### EXERCISE BRIEF
The expected output is exactly the lines below, starting at the line with "unfold Spec_get_limb_offset_data get_limb_offset_data" and ending at the line with "[PySem.Int.band (s +", both included; no other line belongs in it.

************

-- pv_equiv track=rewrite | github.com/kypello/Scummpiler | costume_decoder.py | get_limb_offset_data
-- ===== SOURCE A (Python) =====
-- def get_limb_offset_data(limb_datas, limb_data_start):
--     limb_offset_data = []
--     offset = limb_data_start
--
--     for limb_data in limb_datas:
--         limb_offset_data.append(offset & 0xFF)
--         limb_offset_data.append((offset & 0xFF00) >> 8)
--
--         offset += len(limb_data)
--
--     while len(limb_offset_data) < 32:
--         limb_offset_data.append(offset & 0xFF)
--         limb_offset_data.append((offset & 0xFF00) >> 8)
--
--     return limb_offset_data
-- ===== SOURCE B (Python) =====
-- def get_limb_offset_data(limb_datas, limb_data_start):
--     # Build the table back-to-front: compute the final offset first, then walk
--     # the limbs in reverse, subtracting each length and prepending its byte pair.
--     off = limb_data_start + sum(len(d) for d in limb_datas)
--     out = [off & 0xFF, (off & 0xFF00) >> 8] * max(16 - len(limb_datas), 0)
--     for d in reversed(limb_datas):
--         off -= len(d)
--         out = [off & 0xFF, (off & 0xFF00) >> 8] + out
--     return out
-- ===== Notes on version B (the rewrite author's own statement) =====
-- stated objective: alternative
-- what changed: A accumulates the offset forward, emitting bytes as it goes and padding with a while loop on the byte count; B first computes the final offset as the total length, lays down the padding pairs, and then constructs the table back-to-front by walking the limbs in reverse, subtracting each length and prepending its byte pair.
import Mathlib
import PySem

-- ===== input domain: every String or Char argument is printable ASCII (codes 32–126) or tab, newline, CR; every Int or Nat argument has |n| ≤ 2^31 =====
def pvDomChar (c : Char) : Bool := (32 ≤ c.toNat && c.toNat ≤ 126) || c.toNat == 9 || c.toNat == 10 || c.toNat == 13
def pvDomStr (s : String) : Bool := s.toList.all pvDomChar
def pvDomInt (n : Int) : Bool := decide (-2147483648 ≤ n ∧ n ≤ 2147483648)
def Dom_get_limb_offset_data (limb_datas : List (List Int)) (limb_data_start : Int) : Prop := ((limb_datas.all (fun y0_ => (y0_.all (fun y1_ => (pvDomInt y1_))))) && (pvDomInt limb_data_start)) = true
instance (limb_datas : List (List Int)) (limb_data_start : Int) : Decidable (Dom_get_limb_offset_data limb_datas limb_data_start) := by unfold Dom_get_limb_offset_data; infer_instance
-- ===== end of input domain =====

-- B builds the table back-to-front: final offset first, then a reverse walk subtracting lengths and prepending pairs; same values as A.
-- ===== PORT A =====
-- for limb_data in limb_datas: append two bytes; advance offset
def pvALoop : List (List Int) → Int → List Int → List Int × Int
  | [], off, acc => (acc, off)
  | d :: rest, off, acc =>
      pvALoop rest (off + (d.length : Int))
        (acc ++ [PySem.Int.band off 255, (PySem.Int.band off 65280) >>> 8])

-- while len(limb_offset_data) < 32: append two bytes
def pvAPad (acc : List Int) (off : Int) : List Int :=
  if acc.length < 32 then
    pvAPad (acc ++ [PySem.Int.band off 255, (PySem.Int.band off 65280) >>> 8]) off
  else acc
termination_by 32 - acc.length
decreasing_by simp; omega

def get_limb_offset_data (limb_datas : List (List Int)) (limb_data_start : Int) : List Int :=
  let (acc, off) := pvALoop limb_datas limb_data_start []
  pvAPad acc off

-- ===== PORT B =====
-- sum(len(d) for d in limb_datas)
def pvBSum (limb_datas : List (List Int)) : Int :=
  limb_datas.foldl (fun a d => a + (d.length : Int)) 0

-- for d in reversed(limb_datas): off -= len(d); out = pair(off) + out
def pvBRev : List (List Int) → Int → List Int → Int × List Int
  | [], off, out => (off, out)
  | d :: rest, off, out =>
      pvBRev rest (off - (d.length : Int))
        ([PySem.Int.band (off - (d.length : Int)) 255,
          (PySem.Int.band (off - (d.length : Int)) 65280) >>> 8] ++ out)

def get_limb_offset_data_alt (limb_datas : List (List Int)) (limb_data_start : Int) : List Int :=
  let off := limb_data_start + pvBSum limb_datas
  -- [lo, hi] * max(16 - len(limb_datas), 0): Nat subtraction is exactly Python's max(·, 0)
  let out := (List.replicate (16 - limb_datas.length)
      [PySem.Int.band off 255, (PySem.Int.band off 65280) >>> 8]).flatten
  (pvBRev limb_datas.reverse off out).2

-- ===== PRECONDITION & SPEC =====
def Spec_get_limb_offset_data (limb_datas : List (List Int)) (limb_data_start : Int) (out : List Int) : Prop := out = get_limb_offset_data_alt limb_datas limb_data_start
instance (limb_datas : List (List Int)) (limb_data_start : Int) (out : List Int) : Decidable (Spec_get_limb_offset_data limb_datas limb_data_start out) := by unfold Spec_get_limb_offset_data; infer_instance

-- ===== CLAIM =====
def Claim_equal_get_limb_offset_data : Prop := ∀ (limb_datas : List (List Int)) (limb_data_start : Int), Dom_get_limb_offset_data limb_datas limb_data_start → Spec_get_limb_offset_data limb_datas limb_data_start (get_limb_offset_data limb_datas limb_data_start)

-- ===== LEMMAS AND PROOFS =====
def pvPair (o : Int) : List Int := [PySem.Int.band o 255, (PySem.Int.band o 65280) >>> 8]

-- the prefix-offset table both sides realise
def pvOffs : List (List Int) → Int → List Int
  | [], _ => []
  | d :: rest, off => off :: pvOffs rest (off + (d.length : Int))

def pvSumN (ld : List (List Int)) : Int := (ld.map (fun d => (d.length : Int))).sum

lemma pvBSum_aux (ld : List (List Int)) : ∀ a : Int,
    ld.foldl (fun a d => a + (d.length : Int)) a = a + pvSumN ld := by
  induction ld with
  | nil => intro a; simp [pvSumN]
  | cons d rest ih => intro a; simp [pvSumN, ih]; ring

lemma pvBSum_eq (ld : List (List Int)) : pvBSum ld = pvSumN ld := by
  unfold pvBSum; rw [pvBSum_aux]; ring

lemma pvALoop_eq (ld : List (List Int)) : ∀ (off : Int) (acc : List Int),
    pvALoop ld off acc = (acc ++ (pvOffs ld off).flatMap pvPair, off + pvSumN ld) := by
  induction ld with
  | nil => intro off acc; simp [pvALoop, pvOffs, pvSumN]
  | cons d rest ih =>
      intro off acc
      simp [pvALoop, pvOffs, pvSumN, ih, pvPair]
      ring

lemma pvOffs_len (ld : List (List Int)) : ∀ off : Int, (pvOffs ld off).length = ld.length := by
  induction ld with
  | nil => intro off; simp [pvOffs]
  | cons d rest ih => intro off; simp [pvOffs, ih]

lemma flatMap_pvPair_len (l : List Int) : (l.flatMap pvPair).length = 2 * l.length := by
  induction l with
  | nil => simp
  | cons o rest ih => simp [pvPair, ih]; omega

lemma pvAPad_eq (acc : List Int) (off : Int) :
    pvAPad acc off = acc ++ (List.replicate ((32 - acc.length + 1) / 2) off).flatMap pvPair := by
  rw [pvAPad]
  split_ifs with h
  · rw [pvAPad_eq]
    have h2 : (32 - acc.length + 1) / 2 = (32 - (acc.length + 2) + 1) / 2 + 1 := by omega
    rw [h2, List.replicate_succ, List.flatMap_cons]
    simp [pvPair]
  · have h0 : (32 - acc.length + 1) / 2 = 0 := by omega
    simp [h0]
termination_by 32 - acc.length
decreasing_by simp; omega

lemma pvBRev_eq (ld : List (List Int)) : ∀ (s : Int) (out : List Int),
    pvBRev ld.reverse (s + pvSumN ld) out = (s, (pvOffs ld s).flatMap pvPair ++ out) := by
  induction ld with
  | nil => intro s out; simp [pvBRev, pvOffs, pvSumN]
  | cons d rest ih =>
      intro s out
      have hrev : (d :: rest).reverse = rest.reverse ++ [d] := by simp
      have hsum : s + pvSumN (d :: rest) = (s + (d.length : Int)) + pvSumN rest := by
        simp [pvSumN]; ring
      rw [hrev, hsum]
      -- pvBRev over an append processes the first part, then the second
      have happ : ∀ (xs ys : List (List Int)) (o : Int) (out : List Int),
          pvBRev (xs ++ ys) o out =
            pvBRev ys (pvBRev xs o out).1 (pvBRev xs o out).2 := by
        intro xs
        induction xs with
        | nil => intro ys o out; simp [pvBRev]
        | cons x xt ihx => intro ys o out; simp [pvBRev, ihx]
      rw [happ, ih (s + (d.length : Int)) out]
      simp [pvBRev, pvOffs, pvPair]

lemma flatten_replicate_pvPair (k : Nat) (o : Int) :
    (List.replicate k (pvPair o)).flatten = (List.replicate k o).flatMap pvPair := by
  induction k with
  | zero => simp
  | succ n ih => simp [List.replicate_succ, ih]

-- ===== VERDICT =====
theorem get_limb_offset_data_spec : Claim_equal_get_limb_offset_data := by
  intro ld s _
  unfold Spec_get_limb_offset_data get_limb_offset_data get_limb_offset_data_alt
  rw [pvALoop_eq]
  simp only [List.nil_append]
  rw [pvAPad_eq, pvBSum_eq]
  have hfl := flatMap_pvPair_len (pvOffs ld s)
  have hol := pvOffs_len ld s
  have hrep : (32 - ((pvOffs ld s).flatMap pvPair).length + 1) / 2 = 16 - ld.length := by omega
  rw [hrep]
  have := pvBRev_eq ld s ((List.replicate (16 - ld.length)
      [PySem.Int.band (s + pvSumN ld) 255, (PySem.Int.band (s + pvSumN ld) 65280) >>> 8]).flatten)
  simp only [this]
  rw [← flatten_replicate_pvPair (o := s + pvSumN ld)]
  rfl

************

### TASK SOLUTION
  unfold Spec_get_limb_offset_data get_limb_offset_data get_limb_offset_data_alt
  rw [pvALoop_eq]
  simp only [List.nil_append]
  rw [pvAPad_eq, pvBSum_eq]
  have hfl := flatMap_pvPair_len (pvOffs ld s)
  have hol := pvOffs_len ld s
  have hrep : (32 - ((pvOffs ld s).flatMap pvPair).length + 1) / 2 = 16 - ld.length := by omega
  rw [hrep]
  have := pvBRev_eq ld s ((List.replicate (16 - ld.length)
      [PySem.Int.band (s + pvSumN ld) 255, (PySem.Int.band (s + pvSumN ld) 65280) >>> 8]).flatten)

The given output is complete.